Disadvantages: The sample frame has to be prepared separately for each stratum. It can be complex and time-consuming.

  • Cluster Sampling
When the population is densely distributed throughout the region, the population is classified into different subgroups known as cluster in such a way that within the cluster the population are heterogeneous and between the clusters are homogenous. The simple random sampling technique is used to select the relevant clusters.
Advantage: Cluster sampling method cut down the cost and time of preparing sampling frame and greater speed. The sampling frame is required only for the selected clusters and individuals in selected clusters.
Disadvantages: It is less accurate and errors of estimates are high.

  • Multi-stage Sampling
It is a complex form of cluster sampling and involves several stages in which the sampling process is carried out.
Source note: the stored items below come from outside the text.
theorem pv_nbr_eq (graph : List (List Int)) (i j : Int) (h : (i, j) ∈ pvCells graph) :
    pvNbrA graph i j = pvNbrIn (pvCm graph) (j, i) := by
  obtain ⟨h1, h2, h3, h4, _⟩ := pv_mem_cells.mp h
  have e1 : ((j, i-1) ∈ pvCm graph) ↔ (i ≠ 0 ∧ pvVal graph (i-1) j = 0) := by
    rw [pv_mem_cm]
    constructor
    · rintro ⟨_, _, a, _, v⟩; exact ⟨by omega, v⟩
    · rintro ⟨a, v⟩; exact ⟨h3, h4, by omega, by omega, v⟩
  have e2 : ((j-1, i) ∈ pvCm graph) ↔ (j ≠ 0 ∧ pvVal graph i (j-1) = 0) := by
    rw [pv_mem_cm]
    constructor
    · rintro ⟨a, _, _, _, v⟩; exact ⟨by omega, v⟩
    · rintro ⟨a, v⟩; exact ⟨by omega, by omega, h1, h2, v⟩
  have e3 : ((j, i+1) ∈ pvCm graph) ↔ (i ≠ (graph.length : Int) - 1 ∧ pvVal graph (i+1) j = 0) := by
    rw [pv_mem_cm]
    constructor
    · rintro ⟨_, _, _, a, v⟩; exact ⟨by omega, v⟩
    · rintro ⟨a, v⟩; exact ⟨h3, h4, by omega, by omega, v⟩
  have e4 : ((j+1, i) ∈ pvCm graph) ↔ (j ≠ pvW graph - 1 ∧ pvVal graph i (j+1) = 0) := by
    rw [pv_mem_cm]
    constructor
    · rintro ⟨_, a, _, _, v⟩; exact ⟨by omega, v⟩
    · rintro ⟨a, v⟩; exact ⟨by omega, by omega, h1, h2, v⟩
  simp only [pvNbrIn, pvCands, List.filter_cons, List.filter_nil, decide_eq_true_eq]
  simp only [e1, e2, e3, e4, pvNbrA]
  by_cases c1 : i ≠ 0 ∧ pvVal graph (i-1) j = 0 <;>
  by_cases c2 : j ≠ 0 ∧ pvVal graph i (j-1) = 0 <;>
  by_cases c3 : i ≠ (graph.length : Int) - 1 ∧ pvVal graph (i+1) j = 0 <;>
  by_cases c4 : j ≠ pvW graph - 1 ∧ pvVal graph i (j+1) = 0 <;>
  simp [c1, c2, c3, c4]
-- pv_equiv track=rewrite | github.com/vinchinzu/euler | python/890.py | partition_recursive_memo
-- ===== SOURCE A (Python) =====
-- from functools import lru_cache
--
-- def partition_recursive_memo(n, mod=10**9 + 7):
--     """
--     Recursive solution with memoization for computing p(n).
--
--     The idea: recursively compute p(n) by considering how many times
--     we use the largest power of 2 <= n.
--     """
--     @lru_cache(maxsize=None)
--     def p(remaining, max_power_of_2):
--         """
--         Count partitions of 'remaining' using powers of 2 up to 'max_power_of_2'.
--
--         remaining: the number left to partition
--         max_power_of_2: largest power of 2 we can use (as an exponent, so 2^max_power_of_2)
--         """
--         if remaining == 0:
--             return 1
--
--         if max_power_of_2 < 0:
--             return 0
--
--         # Calculate the actual power value
--         power_value = 1 << max_power_of_2  # 2^max_power_of_2
--
--         # We can use this power 0, 1, 2, ... times
--         total = 0
--         times_used = 0
--
--         while times_used * power_value <= remaining:
--             # Use this power 'times_used' times, then partition the rest
--             rest = remaining - times_used * power_value
--             total = (total + p(rest, max_power_of_2 - 1)) % mod
--             times_used += 1
--
--         return total
--
--     # Find the highest power of 2 <= n
--     if n == 0:
--         return 1
--
--     max_power = n.bit_length() - 1
--
--     return p(n, max_power)
-- ===== SOURCE B (Python) =====
-- def partition_recursive_memo(n, mod=10**9 + 7):
--     """Bottom-up unbounded-knapsack DP over the powers of 2 (one table, no recursion)."""
--     if n <= 0:
--         return 1 if n == 0 else 0
--     dp = [1] + [0] * n
--     p = 1
--     while p <= n:
--         for j in range(p, n + 1):
--             dp[j] = (dp[j] + dp[j - p]) % mod
--         p *= 2
--     return dp[n]
-- ===== Notes on version B (the rewrite author's own statement) =====
-- stated objective: faster
-- what changed: Replaced the memoized recursion that enumerates how many times each power of 2 is used (an inner while-loop per state) by a bottom-up unbounded-knapsack DP table dp[j] = (dp[j] + dp[j-p]) % mod swept once per power of 2.
import Mathlib
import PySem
In the first stage, large group or clusters are selected. These clusters are designed to contain more population units than are required for the final sample. In the second stage, population units are chosen from selected clusters to derive a final sample. If more than two stages are used, the process of choosing population units within clusters continues until the final sample is achieved.
Advantage: It is flexible and efficient.
Disadvantages: Sampling error is increased compared with simple random sampling of the same size.

  • Purposive sampling
In this method, the choice of sample units is selected deliberately or purposively depending upon the object of investigation. It entirely depends upon the personal convenience, beliefs and prejudices of the investigator. The advantage of purposive sampling is that it is very cheap and if selection is done carefully, gives relevant results. The major drawback of this sampling method is that it is highly subjective in nature since the selection of the sample entirely depends upon the personal convenience, beliefs and prejudices of the investigator.


  • Convenience sampling
In this method, the sample items from the population are selected which are convenient way to the researcher. It is no randomness sampling and likelihood of bias is high. It is fast, easy and less expensive to collect the information, but the result obtained by this method, hardly be representative of the population. This method is useful for making a pilot study and pretesting of questionnaire. To study the mass behavior this sampling can be used.

  • Quota sampling
Quota sampling resembles like special form of stratified sampling. The specified sub-groups/reserved items called quota from the population are collected according to the desire of enumerator or researcher. In this method, the interviewer is told in advance the number of sampling units he/she is to enumerate from specified sub-groups (quota) of the population assigned. The selection of the sample is non-random and purposive thus induces bias.


  • Snowball sampling
This method can be used to access too hard to reach or hidden populations like drug addicts, homeless people, individuals with HIV/AIDS, prostitutes and so on. Snowball sampling has chain type links to the sampling units. There are two steps to create snowball sampling. First, try and identify one or more units from the population. Secondly, use these units to find further units and so on until the required number of sample size is fulfilled.